Overview of DITA and XML

The Darwin Information Typing Architecture (DITA) is a framework for authoring and publishing documentation using Extensible Markup Language (XML). XML is the markup language that includes the tags used to create links to websites, bold or italicize text, or create lists. The basic structure of a document includes several files: ditamap, concept, task, and reference that are the code and content to produce a document. These files are then transformed, or published, to create the output in various formats such as XHTML or PDF.

A brief explanation of each file type:

File Type Function
Ditamap Includes the document title, builds the document’s structure, and contains links to the concept, task, and reference files that create the complete document.
Concept The document’s overview, purpose, or description.
Task There can be one or several task files that include the procedures to complete a task. Each task file should contain the steps to complete one task.
Reference Usually contains the document’s revision history or information such as a bibliography to cite sources.

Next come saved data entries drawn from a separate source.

lemma loopA_main : ∀ (n : Nat) (lc w size vf1 : Int) (cfg : List Int) (acc : List Char) (j : Int),
    (size - j).toNat = n → 0 ≤ j → 0 ≤ vf1 →
    ((loopA lc w size vf1 cfg acc j).2 = setAll cfg (PySem.List.pyRange j size) 0) ∧
    (if vf1 + 1 ≤ size - j then
        loopA lc w size vf1 cfg acc j =
          goB lc w (combosB (vf1 + 1).toNat (PySem.List.pyRange j size)) (acc, cfg)
      else (loopA lc w size vf1 cfg acc j).1 = acc ∧
        combosB (vf1 + 1).toNat (PySem.List.pyRange j size) = []) := by
  intro n
  induction n using Nat.strong_induction_on with
  | _ n ih =>
    intro lc w size vf1 cfg acc j hn hj hv
    by_cases h : j < size
    · -- j < size
      have hR : PySem.List.pyRange j size = j :: PySem.List.pyRange (j + 1) size :=
        PySem.List.pyRange_one_cons h
      have hrest : ∀ p ∈ PySem.List.pyRange (j + 1) size, 0 ≤ p ∧ p ≠ j := by
        intro p hp
        rw [PySem.List.mem_pyRange_one] at hp
        constructor <;> omega
      have hcomb : ∀ k : Nat, ∀ c ∈ combosB k (PySem.List.pyRange (j + 1) size), ∀ p ∈ c, 0 ≤ p ∧ p ≠ j :=
        fun k c hc p hp => hrest p (mem_of_mem_combosB k _ c hc p hp)
      have hlenrest : (PySem.List.pyRange (j + 1) size).length = (size - (j + 1)).toNat :=
        PySem.List.length_pyRange_one _ _
      rw [loopA]
      simp only [h, dif_pos]
      by_cases hv0 : vf1 = 0
      · -- leaf case: the inner call prints
        subst hv0
        have hp : auxA lc w size (PySem.List.pySetD cfg j 1) 0 j =
            (printAMB (PySem.List.pySetD cfg j 1) lc w, PySem.List.pySetD cfg j 1) := by
          rw [auxA]; simp
        rw [hp]
        simp only
        rw [pySetD_pySetD_same _ _ _ _ hj]
        have IH := ih ((size - (j + 1)).toNat) (by omega) lc w size 0
          (PySem.List.pySetD cfg j 0)
          (acc ++ printAMB (PySem.List.pySetD cfg j 1) lc w) (j + 1) rfl (by omega) le_rfl
        constructor
        · rw [IH.1, hR, setAll_cons]
        · have hcond : (0 : Int) + 1 ≤ size - j := by omega
          simp only [hcond, if_pos]
          have hB : combosB ((0 : Int) + 1).toNat (PySem.List.pyRange j size) =
              [[j]] ++ combosB 1 (PySem.List.pyRange (j + 1) size) := by
            rw [show ((0 : Int) + 1).toNat = 1 from by omega, hR]; simp [combosB]
          rw [hB, goB_append, goB_cons, goB_nil]
          simp only [setAll_singleton]
          rw [pySetD_pySetD_same _ _ _ _ hj]
          by_cases h2 : j + 1 < size
          · have := IH.2
            simp only [show (0:Int) + 1 ≤ size - (j+1) from by omega, if_pos] at this
            exact this
          · have hR2 : PySem.List.pyRange (j + 1) size = [] :=
              PySem.List.pyRange_one_eq_nil (by omega)
            rw [loopA]
            simp only [h2, dif_neg, not_false_iff, hR2]
            rfl
      · -- inner recursive case: vf1 ≥ 1
        have hv1 : 1 ≤ vf1 := by omega
        have hp : auxA lc w size (PySem.List.pySetD cfg j 1) vf1 j =
            loopA lc w size (vf1 - 1) (PySem.List.pySetD cfg j 1) [] (j + 1) := by
          rw [auxA]
          have h2 : ¬ size ≤ j := by omega
          simp [h2, hv0]
        rw [hp]
        set p := loopA lc w size (vf1 - 1) (PySem.List.pySetD cfg j 1) [] (j + 1) with hpdef
        have I := ih ((size - (j + 1)).toNat) (by omega) lc w size (vf1 - 1)
          (PySem.List.pySetD cfg j 1) [] (j + 1) rfl (by omega) (by omega)
        have I1 : p.2 = setAll (PySem.List.pySetD cfg j 1) (PySem.List.pyRange (j + 1) size) 0 := I.1
        have hcfg'' : PySem.List.pySetD p.2 j 0 =
            setAll (PySem.List.pySetD cfg j 0) (PySem.List.pyRange (j + 1) size) 0 := by
          rw [I1, pySetD_setAll_comm _ _ _ _ _ hj hrest, pySetD_pySetD_same _ _ _ _ hj]
        have N := ih ((size - (j + 1)).toNat) (by omega) lc w size vf1
          (PySem.List.pySetD p.2 j 0) (acc ++ p.1) (j + 1) rfl (by omega) hv
        constructor
        · rw [N.1, hcfg'', setAll_idem _ _ _ (fun q hq => (hrest q hq).1), hR, setAll_cons]
        · have htn : (vf1 + 1).toNat = vf1.toNat + 1 := by omega
          by_cases hfru : vf1 + 1 ≤ size - j
          · simp only [hfru, if_pos]
            -- inner call is fruitful
            have I2 : p = goB lc w (combosB ((vf1 - 1) + 1).toNat (PySem.List.pyRange (j + 1) size))
                ([], PySem.List.pySetD cfg j 1) := by
              have := I.2
              simp only [show (vf1 - 1) + 1 ≤ size - (j + 1) from by omega, if_pos] at this
              exact this
            have htn2 : ((vf1 - 1) + 1).toNat = vf1.toNat := by omega
            rw [htn2] at I2
            have hB : combosB (vf1 + 1).toNat (PySem.List.pyRange j size) =
                ((combosB vf1.toNat (PySem.List.pyRange (j + 1) size)).map (fun t => j :: t)) ++
                  combosB (vf1.toNat + 1) (PySem.List.pyRange (j + 1) size) := by
              rw [htn, hR]; rfl
            rw [hB, goB_append]
            rw [goB_map_cons lc w j hj _ (hcomb vf1.toNat) acc cfg]
            have hne : combosB vf1.toNat (PySem.List.pyRange (j + 1) size) ≠ [] :=
              combosB_ne_nil _ _ (by rw [hlenrest]; omega)
            rw [if_neg (by simpa [List.isEmpty_iff] using hne)]
            rw [← I2]
            by_cases hfru2 : vf1 + 1 ≤ size - (j + 1)
            · have := N.2
              simp only [hfru2, if_pos, htn] at this
              exact this
            · have hnil : combosB (vf1.toNat + 1) (PySem.List.pyRange (j + 1) size) = [] :=
                combosB_nil_of_lt _ _ (by rw [hlenrest]; omega)
              rw [hnil, goB_nil]
              have hN2 := N.2
              simp only [hfru2, if_neg, not_false_iff] at hN2
              have hstate : (loopA lc w size vf1 (PySem.List.pySetD p.2 j 0) (acc ++ p.1) (j + 1)).2 =
                  PySem.List.pySetD p.2 j 0 := by
                rw [N.1, hcfg'', setAll_idem _ _ _ (fun q hq => (hrest q hq).1), ← hcfg'']
              exact Prod.ext hN2.1 hstate
          · simp only [hfru, if_neg, not_false_iff]
            have hdeg : ¬ ((vf1 - 1) + 1 ≤ size - (j + 1)) := by omega
            have I2 := I.2
            simp only [hdeg, if_neg, not_false_iff] at I2
            have hp1 : p.1 = [] := I2.1
            constructor
            · have hN2 := N.2
              simp only [show ¬ (vf1 + 1 ≤ size - (j + 1)) from by omega, if_neg, not_false_iff] at hN2
              rw [hN2.1, hp1, List.append_nil]
            · rw [htn, hR]
              show ((combosB vf1.toNat (PySem.List.pyRange (j + 1) size)).map (fun t => j :: t)) ++
                  combosB (vf1.toNat + 1) (PySem.List.pyRange (j + 1) size) = []
              rw [combosB_nil_of_lt vf1.toNat _ (by rw [hlenrest]; omega),
                  combosB_nil_of_lt (vf1.toNat + 1) _ (by rw [hlenrest]; omega)]
              rfl
    · -- j ≥ size: empty range
      have hR : PySem.List.pyRange j size = [] := PySem.List.pyRange_one_eq_nil (by omega)
      rw [loopA]
      simp only [h, dif_neg, not_false_iff]
      refine ⟨by rw [hR]; rfl, ?_⟩
      rw [if_neg (by omega)]
      refine ⟨by trivial, ?_⟩
      obtain ⟨k, hk⟩ : ∃ k, (vf1 + 1).toNat = k + 1 := ⟨(vf1 + 1).toNat - 1, by omega⟩
      rw [hk, hR]
      rfl


-- ===== VERDICT (by name: the statement is the Claim_ definition above) =====
theorem at_most_black_spec : Claim_equal_at_most_black := by
  intro lc w cfg vf i size _hDom hPre
  unfold Spec_at_most_black at_most_black at_most_black_alt
  by_cases hv0 : vf = 0
  · subst hv0
    rw [auxA, if_pos rfl]
    by_cases hsz : size ≤ i <;> simp [hsz]
  · rw [if_neg hv0]
    by_cases hvneg : vf < 0
    · rw [if_pos hvneg, auxA]
      by_cases hsz : size ≤ i
      · simp [hsz, hv0]
      · simp only [hsz, if_neg, not_false_iff, hv0]
        rw [loopA_neg ((size - (i + 1)).toNat) lc w size (vf - 1) cfg [] (i + 1) rfl (by omega)]
    · -- vf ≥ 1
      rw [if_neg hvneg]
      have hv1 : 1 ≤ vf := by omega
      obtain ⟨k, hk⟩ : ∃ k, vf.toNat = k + 1 := ⟨vf.toNat - 1, by omega⟩
      rw [auxA]
      by_cases hsz : size ≤ i
      · have hR : PySem.List.pyRange (i + 1) size = [] :=
          PySem.List.pyRange_one_eq_nil (by omega)
        rw [hR, hk]
        simp [hsz, hv0, goB_nil, combosB]
      · simp only [hsz, if_neg, not_false_iff, hv0]
        by_cases hsz2 : size ≤ i + 1
        · have hR : PySem.List.pyRange (i + 1) size = [] :=
            PySem.List.pyRange_one_eq_nil (by omega)
          rw [hR, hk, loopA]
          simp only [show ¬ (i + 1 < size) from by omega, dif_neg, not_false_iff]
          simp [goB_nil, combosB]
        · have hbounds : 0 ≤ i + 1 ∧ size ≤ (cfg.length : Int) := by
            rcases hPre with h1 | h1 | h1
            · exact absurd h1 hv0
            · exact absurd h1 hsz2
            · exact h1
          have M := (loopA_main ((size - (i + 1)).toNat) lc w size (vf - 1) cfg [] (i + 1)
            rfl (by omega) (by omega)).2
          rw [show vf - 1 + 1 = vf from by omega] at M
          by_cases hfru : vf ≤ size - (i + 1)
          · rw [if_pos hfru] at M
            rw [M]
          · rw [if_neg hfru] at M
            rw [M.1, M.2, goB_nil]
-- pv_equiv track=rewrite | github.com/Exa-Networks/exabgp | lab/benchmark_update_size.py | progressive_approach
-- ===== SOURCE A (Python) =====
-- def progressive_approach(n_nlris: int, nlri_size: int = 23) -> int:
--     """Simulates proposed approach: track size as int."""
--     msg_size = 4000
--     announced = b''
--     withdraws = b''
--     announced_size = 0
--     withdraws_size = 0
--     yields = 0
--
--     for _ in range(n_nlris):
--         packed = b'x' * nlri_size
--         packed_size = len(packed)
--         if announced_size + withdraws_size + packed_size <= msg_size:
--             announced += packed
--             announced_size += packed_size
--         else:
--             yields += 1
--             announced = packed
--             announced_size = packed_size
--             withdraws = b''
--             withdraws_size = 0
--
--     return yields
-- ===== SOURCE B (Python) =====
-- def progressive_approach(n_nlris: int, nlri_size: int = 23) -> int:
--     """Closed form: items of size s pack 4000//s per buffer; yields = (n-1)//per."""
--     if n_nlris <= 0:
--         return 0
--     size = max(0, nlri_size)   # b'x' * negative is empty in Python
--     if size == 0:
--         return 0               # zero-size items never overflow
--     if size > 4000:
--         return n_nlris         # every item overflows the buffer
--     per = 4000 // size
--     return (n_nlris - 1) // per
-- ===== Notes on version B (the rewrite author's own statement) =====
-- stated objective: faster
-- what changed: Replaced the O(n) simulation loop (building byte strings item by item and resetting the buffer on overflow) with an O(1) closed form: per = 4000 // nlri_size items fit per buffer, so yields = (n_nlris - 1) // per, with direct answers for nonpositive counts, zero-size items and items larger than the buffer.
import Mathlib
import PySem

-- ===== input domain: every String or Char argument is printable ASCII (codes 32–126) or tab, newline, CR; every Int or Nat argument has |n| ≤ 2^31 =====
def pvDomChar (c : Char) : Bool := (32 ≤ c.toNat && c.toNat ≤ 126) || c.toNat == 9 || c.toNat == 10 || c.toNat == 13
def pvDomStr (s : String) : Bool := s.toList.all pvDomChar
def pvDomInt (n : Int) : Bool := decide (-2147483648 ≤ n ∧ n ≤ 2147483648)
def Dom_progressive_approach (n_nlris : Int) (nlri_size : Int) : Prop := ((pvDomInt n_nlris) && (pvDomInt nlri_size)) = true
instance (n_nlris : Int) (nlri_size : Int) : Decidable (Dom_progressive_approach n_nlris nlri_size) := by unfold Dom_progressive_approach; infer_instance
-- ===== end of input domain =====

-- B replaces A's O(n) buffer-filling simulation by an O(1) closed form (yields = (n-1) // (4000 // size)).

-- ===== PORT A =====
-- loop body of A (bytes modelled as List Char; b'x' * k with k < 0 is empty, as in Python)
def paStep (nlri_size : Int) (st : List Char × List Char × Int × Int × Int) :
    List Char × List Char × Int × Int × Int :=
  let packed := List.replicate nlri_size.toNat 'x'
  let packed_size : Int := (packed.length : Int)
  match st with
  | (announced, withdraws, announced_size, withdraws_size, yields) =>
    if announced_size + withdraws_size + packed_size ≤ 4000 then
      (announced ++ packed, withdraws, announced_size + packed_size, withdraws_size, yields)
    else
      (packed, [], packed_size, 0, yields + 1)

def progressive_approach (n_nlris : Int) (nlri_size : Int) : Int :=
  ((PySem.List.pyRange 0 n_nlris 1).foldl (fun st _ => paStep nlri_size st)
    ([], [], 0, 0, 0)).2.2.2.2

-- ===== PORT B =====
def progressive_approach_alt (n_nlris : Int) (nlri_size : Int) : Int :=
  if n_nlris ≤ 0 then 0
  else
    let size := max 0 nlri_size
    if size = 0 then 0
    else if 4000 < size then n_nlris
    else PySem.Int.floordiv (n_nlris - 1) (PySem.Int.floordiv 4000 size)

-- ===== PRECONDITION & SPEC =====
def Spec_progressive_approach (n_nlris : Int) (nlri_size : Int) (out : Int) : Prop := out = progressive_approach_alt n_nlris nlri_size
instance (n_nlris : Int) (nlri_size : Int) (out : Int) : Decidable (Spec_progressive_approach n_nlris nlri_size out) := by unfold Spec_progressive_approach; infer_instance

-- ===== CLAIM (what is proved, stated in full; the proofs are below) =====
def Claim_equal_progressive_approach : Prop := ∀ (n_nlris : Int) (nlri_size : Int), Dom_progressive_approach n_nlris nlri_size → Spec_progressive_approach n_nlris nlri_size (progressive_approach n_nlris nlri_size)

-- ===== LEMMAS AND PROOFS =====

lemma paStep_foldl (s : Int) (st : List Char × List Char × Int × Int × Int) (l : List Int) :
    l.foldl (fun st _ => paStep s st) st = (paStep s)^[l.length] st := by
  induction l generalizing st with
  | nil => rfl
  | cons x l ih => simp [List.foldl, ih, Function.iterate_succ_apply]

-- zero-size items: the loop state never changes
lemma paStep_zero (s : Int) (hs : s.toNat = 0) :
    paStep s ([], [], 0, 0, 0) = ([], [], 0, 0, 0) := by
  simp [paStep, hs]

-- oversized items: every iteration yields
lemma paStep_big (s : Int) (hs : 4000 < (s.toNat : Int)) (m : Nat) :
    (paStep s)^[m + 1] ([], [], 0, 0, 0) =
      (List.replicate s.toNat 'x', [], (s.toNat : Int), 0, (m : Int) + 1) := by
  induction m with
  | zero => simp [paStep]; omega
  | succ m ih =>
      rw [Function.iterate_succ_apply', ih]
      simp only [paStep, List.length_replicate]
      rw [if_neg (by push_cast at hs ⊢; omega)]
      have hcast : ((m : Int) + 1) + 1 = ((m + 1 : Nat) : Int) + 1 := by push_cast; ring
      rw [hcast]

-- main invariant for 1 ≤ size ≤ 4000, with k = 4000 / size items per buffer:
-- after m+1 iterations announced_size = size * (m % k + 1), withdraws_size = 0, yields = m / k
lemma paStep_main (s : Int) (s' : Nat) (hs' : s' = s.toNat) (h1 : 1 ≤ s') (h4 : s' ≤ 4000) (m : Nat) :
    ((paStep s)^[m + 1] ([], [], 0, 0, 0)).2.2.1 = (s' : Int) * ((m % (4000 / s') : Nat) + 1) ∧
    ((paStep s)^[m + 1] ([], [], 0, 0, 0)).2.2.2.1 = 0 ∧
    ((paStep s)^[m + 1] ([], [], 0, 0, 0)).2.2.2.2 = ((m / (4000 / s') : Nat) : Int) := by
  set k := 4000 / s' with hk
  have hk1 : 1 ≤ k := by
    rw [hk]; exact (Nat.one_le_div_iff (by omega)).mpr h4
  induction m with
  | zero =>
      rw [Function.iterate_one]
      simp only [paStep, List.length_replicate, ← hs']
      rw [if_pos (by push_cast; omega)]
      refine ⟨by simp, rfl, by simp⟩
  | succ m ih =>
      rw [Function.iterate_succ_apply']
      obtain ⟨ha, hw, hy⟩ := ih
      set st := (paStep s)^[m + 1] ([], [], 0, 0, 0) with hst
      obtain ⟨an, wd, a, w, y⟩ := st
      simp only at ha hw hy
      subst ha hw hy
      set j := m % k with hj
      set q := m / k with hq
      have hjk : j < k := Nat.mod_lt _ (by omega)
      have hm : k * q + j = m := Nat.div_add_mod m k
      -- the guard of A's if, as a Nat statement about k = items per buffer
      have hnat : (s' * (j + 2) ≤ 4000) ↔ j + 2 ≤ k := by
        rw [hk, Nat.le_div_iff_mul_le (show 0 < s' by omega), Nat.mul_comm]
      have hguard : ((s' : Int) * ((j : Int) + 1) + 0 + (s' : Int) ≤ 4000) ↔ j + 2 ≤ k := by
        rw [← hnat]
        constructor
        · intro h
          have : ((s' * (j + 2) : Nat) : Int) ≤ 4000 := by push_cast; nlinarith
          exact_mod_cast this
        · intro h
          have : ((s' * (j + 2) : Nat) : Int) ≤ 4000 := by exact_mod_cast h
          push_cast at this; nlinarith
      by_cases hc : j + 2 ≤ k
      · -- the item fits: (m+1) % k = j + 1, (m+1) / k = q
        have hm1 : m + 1 = k * q + (j + 1) := by omega
        have hmod : (m + 1) % k = j + 1 := by
          rw [hm1, Nat.mul_add_mod, Nat.mod_eq_of_lt (by omega)]
        have hdiv : (m + 1) / k = q := by
          rw [hm1, Nat.mul_add_div (by omega), Nat.div_eq_of_lt (by omega), Nat.add_zero]
        simp only [paStep, List.length_replicate, ← hs']
        rw [if_pos (hguard.mpr hc)]
        refine ⟨?_, rfl, ?_⟩
        · simp only [hmod]; push_cast; ring
        · simp only [hdiv]
      · -- overflow: j = k - 1, so (m+1) % k = 0, (m+1) / k = q + 1
        have hm1 : m + 1 = k * (q + 1) := by rw [Nat.mul_add, Nat.mul_one]; omega
        have hmod : (m + 1) % k = 0 := by rw [hm1, Nat.mul_mod_right]
        have hdiv : (m + 1) / k = q + 1 := by rw [hm1, Nat.mul_div_cancel_left _ (by omega)]
        simp only [paStep, List.length_replicate, ← hs']
        rw [if_neg (fun h => hc (hguard.mp h))]
        refine ⟨?_, rfl, ?_⟩
        · simp only [hmod]; push_cast; ring
        · simp only [hdiv]; push_cast; ring

-- ===== VERDICT (by name: the statement is the Claim_ definition above) =====
theorem progressive_approach_spec : Claim_equal_progressive_approach := by
  intro n s _
  unfold Spec_progressive_approach progressive_approach progressive_approach_alt
  by_cases hn : n ≤ 0
  · rw [PySem.List.pyRange_one_eq_nil hn]
    simp [hn]
  · push_neg at hn
    rw [if_neg (by omega)]
    have hlen : (PySem.List.pyRange 0 n 1).length = n.toNat := by
      rw [PySem.List.length_pyRange_one]; omega
    rw [paStep_foldl, hlen]
    have hmax : max 0 s = (s.toNat : Int) := by omega
    rw [hmax]
    set s' := s.toNat with hs'
    have hm1 : ∃ m : Nat, n.toNat = m + 1 := ⟨n.toNat - 1, by omega⟩
    obtain ⟨m, hm⟩ := hm1
    by_cases h0 : s' = 0
    · rw [if_pos (by exact_mod_cast congrArg (Nat.cast : Nat → Int) h0)]
      have : (paStep s)^[n.toNat] ([], [], 0, 0, 0) = ([], [], 0, 0, 0) :=
        Function.iterate_fixed (paStep_zero s h0) _
      rw [this]
    · rw [if_neg (by exact_mod_cast h0)]
      by_cases hbig : 4000 < (s' : Int)
      · rw [if_pos hbig, hm, paStep_big s hbig]
        simp; omega
      · rw [if_neg hbig]
        have h4 : s' ≤ 4000 := by exact_mod_cast not_lt.mp hbig
        have := (paStep_main s s' rfl (by omega) h4 m).2.2
        rw [hm, this]
        have h4000 : (4000 : Int) = ((4000 : Nat) : Int) := by norm_num
        rw [h4000, PySem.Int.floordiv_natCast]
        have hn1 : n - 1 = ((m : Nat) : Int) := by omega
        rw [hn1, PySem.Int.floordiv_natCast]
-- pv_equiv track=rewrite | github.com/tofolo17/MAC0110-files | MAC0110 - IBI5011/Reunião 18/Número alternante (prova).py | alternante
-- ===== SOURCE A (Python) =====
-- def alternante(n):
--     if not n > 0:
--         n = -n
--
--     spar = 0
--     simpar = 0
--
--     i = 1
--     while n != 0:
--         alg = n % 10
--         n = n // 10
--
--         if i % 2 == 0:
--             spar += alg
--         else:
--             simpar += alg
--
--         i += 1
--
--     return spar == simpar
-- ===== SOURCE B (Python) =====
-- def alternante(n):
--     def altsum(m):
--         return 0 if m == 0 else m % 10 - altsum(m // 10)
--     return altsum(abs(n)) == 0
-- ===== Notes on version B (the rewrite author's own statement) =====
-- stated objective: simpler
-- what changed: Replaces the while-loop with two parity accumulators and a per-digit if/else branch by a single recursive alternating digit sum (d0 - d1 + d2 - ...) compared to zero.
import Mathlib
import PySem

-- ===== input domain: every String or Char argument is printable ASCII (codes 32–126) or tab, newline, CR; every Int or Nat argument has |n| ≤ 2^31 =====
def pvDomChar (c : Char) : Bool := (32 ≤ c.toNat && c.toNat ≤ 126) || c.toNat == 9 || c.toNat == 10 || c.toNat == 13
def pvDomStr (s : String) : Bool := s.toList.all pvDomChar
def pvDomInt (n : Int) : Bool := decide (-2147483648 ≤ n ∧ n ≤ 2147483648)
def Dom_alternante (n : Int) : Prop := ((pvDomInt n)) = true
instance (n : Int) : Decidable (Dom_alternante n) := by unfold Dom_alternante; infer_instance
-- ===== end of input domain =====

-- B replaces A's two-accumulator while loop and parity branch by one recursive
-- alternating digit sum compared to zero (objective: simpler).

-- ===== PORT A =====
-- A's loop runs with n ≥ 0 (the sign is flipped before the loop), so it is carried
-- as a Nat: on nonnegative values Nat `% 10` / `/ 10` are exactly Python's `% 10` /
-- `// 10`, and `i % 2` on the positive Int i is exactly Python's `i % 2`.
def alternanteLoop (m : Nat) (i spar simpar : Int) : Bool :=
  if m ≠ 0 then
    -- alg = n % 10; n = n // 10; if i % 2 == 0: spar += alg else: simpar += alg; i += 1
    if i % 2 == 0 then
      alternanteLoop (m / 10) (i + 1) (spar + (m % 10 : Nat)) simpar
    else
      alternanteLoop (m / 10) (i + 1) spar (simpar + (m % 10 : Nat))
  else
    decide (spar = simpar)
  termination_by m
  decreasing_by all_goals exact Nat.div_lt_self (Nat.pos_of_ne_zero (by assumption)) (by omega)

def alternante (n : Int) : Bool :=
  -- if not n > 0: n = -n   (so the loop sees |n|)
  alternanteLoop (if ¬ n > 0 then (-n).toNat else n.toNat) 1 0 0

-- ===== PORT B =====
-- altsum runs on abs(n) ≥ 0, carried as a Nat (Nat `% 10` / `/ 10` = Python's on nonneg).
def altsum (m : Nat) : Int :=
  if m = 0 then 0 else (m % 10 : Nat) - altsum (m / 10)
  termination_by m
  decreasing_by exact Nat.div_lt_self (Nat.pos_of_ne_zero (by assumption)) (by omega)

def alternante_alt (n : Int) : Bool := decide (altsum n.natAbs = 0)

-- ===== PRECONDITION & SPEC =====
def Spec_alternante (n : Int) (out : Bool) : Prop := out = alternante_alt n
instance (n : Int) (out : Bool) : Decidable (Spec_alternante n out) := by unfold Spec_alternante; infer_instance

-- ===== CLAIM (what is proved, stated in full; the proofs are below) =====
def Claim_equal_alternante : Prop := ∀ (n : Int), Dom_alternante n → Spec_alternante n (alternante n)

-- ===== LEMMAS AND PROOFS =====

-- Loop invariant: A's loop decides spar - simpar = ±altsum m, the sign given by the parity of i.
theorem alternanteLoop_eq (m : Nat) :
    ∀ (i spar simpar : Int),
      alternanteLoop m i spar simpar
        = decide (spar - simpar = if i % 2 = 1 then altsum m else -altsum m) := by
  induction m using Nat.strong_induction_on with
  | _ m ih =>
    intro i spar simpar
    by_cases hm : m = 0
    · subst hm
      rw [alternanteLoop]
      simp only [ne_eq, not_true_eq_false, if_false]
      rw [show altsum 0 = 0 from by rw [altsum]; simp]
      by_cases h : i % 2 = 1
      · rw [if_pos h]; apply decide_eq_decide.mpr; omega
      · rw [if_neg h]; apply decide_eq_decide.mpr; omega
    · rw [alternanteLoop, if_pos hm, altsum, if_neg hm]
      have hlt : m / 10 < m := Nat.div_lt_self (Nat.pos_of_ne_zero hm) (by omega)
      by_cases hp : i % 2 = 0
      · rw [if_pos (by simp only [beq_iff_eq]; exact hp), ih _ hlt,
            if_pos (show (i + 1) % 2 = 1 by omega), if_neg (show ¬ i % 2 = 1 by omega)]
        apply decide_eq_decide.mpr
        constructor <;> intro h <;> omega
      · rw [if_neg (by simp only [beq_iff_eq]; exact hp), ih _ hlt,
            if_neg (show ¬ (i + 1) % 2 = 1 by omega), if_pos (show i % 2 = 1 by omega)]
        apply decide_eq_decide.mpr
        constructor <;> intro h <;> omega

-- ===== VERDICT (by name: the statement is the Claim_ definition above) =====
theorem alternante_spec : Claim_equal_alternante := by
  intro n _
  unfold Spec_alternante alternante alternante_alt
  have habs : (if ¬ n > 0 then (-n).toNat else n.toNat) = n.natAbs := by
    by_cases h : n > 0 <;> simp [h] <;> omega
  rw [habs, alternanteLoop_eq, if_pos (by norm_num)]
  exact decide_eq_decide.mpr ⟨Eq.symm, Eq.symm⟩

Single-source and Content reuse are two advantages of DITA. With single-source, a writer creates the code and content once, and then transforms the content into XHTML, PDF, or a Linux man page. The ability to reuse content saves development time because task files that are already written and edited can be reused by simply creating a link in another document’s ditamap. Another benefit is that when content is revised, it only needs to be changed once.

For example, a task file that contains a procedure about how to save a file is used in the ditamaps of several software manuals. The developer updates the software and changes how a file is saved. The technical writer updates the task file with the new procedure. The ditamaps for each manual is transformed and the manual contains the updated procedure.

If you are familiar with the Linux command line or using text editors, you should feel comfortable using an application such as the Oxygen XML Editor. The XML files are text based, but the application is context sensitive. The advantage is that when you begin typing an XML tag, the application will display a menu that you can click to select the tag, that inserts the tag’s structure into your file. If the tag cannot be used in the section of code you are working in, there are error messages and visual queues that alert you of the problem.

There are some tags that produce output that looks exactly the same. For example, by default the tags <bold> and <uicontrol> output bold text. The difference is that <bold> is a format and <uicontrol> describes an object that a user controls. The difference comes into effect if your company decides to change <uicontrol> to output in red italic text rather than bold. If you used <uicontrol> to display bold text, the next time your document is transformed, the output will not be bold text; the output will be red italic text. To get the desired bold text output, the code needs to be changed and that could be a monumental task if you have hundreds of files in your repository that use <uicontrol> to create bold text.

A search in a bookstore will yield a list of books on DITA. One book I have perused and that is not 1,000 pages:

DITA Best Practices: A Roadmap for Writing, Editing, and Architecting in DITA
Authors: Laura Bellamy, Michelle Carey, Jenifer Schlotfeldt
ISBN: 9780132480529

DITA teaches the writer to consider content reuse as we create task files to write a document. Using the correct tags is essential, even when there are multiple tags that produce similar output. The goal with DITA is to create a repository of content that can be reused to create new documents and create robust code that does not require updates even when changes are implemented.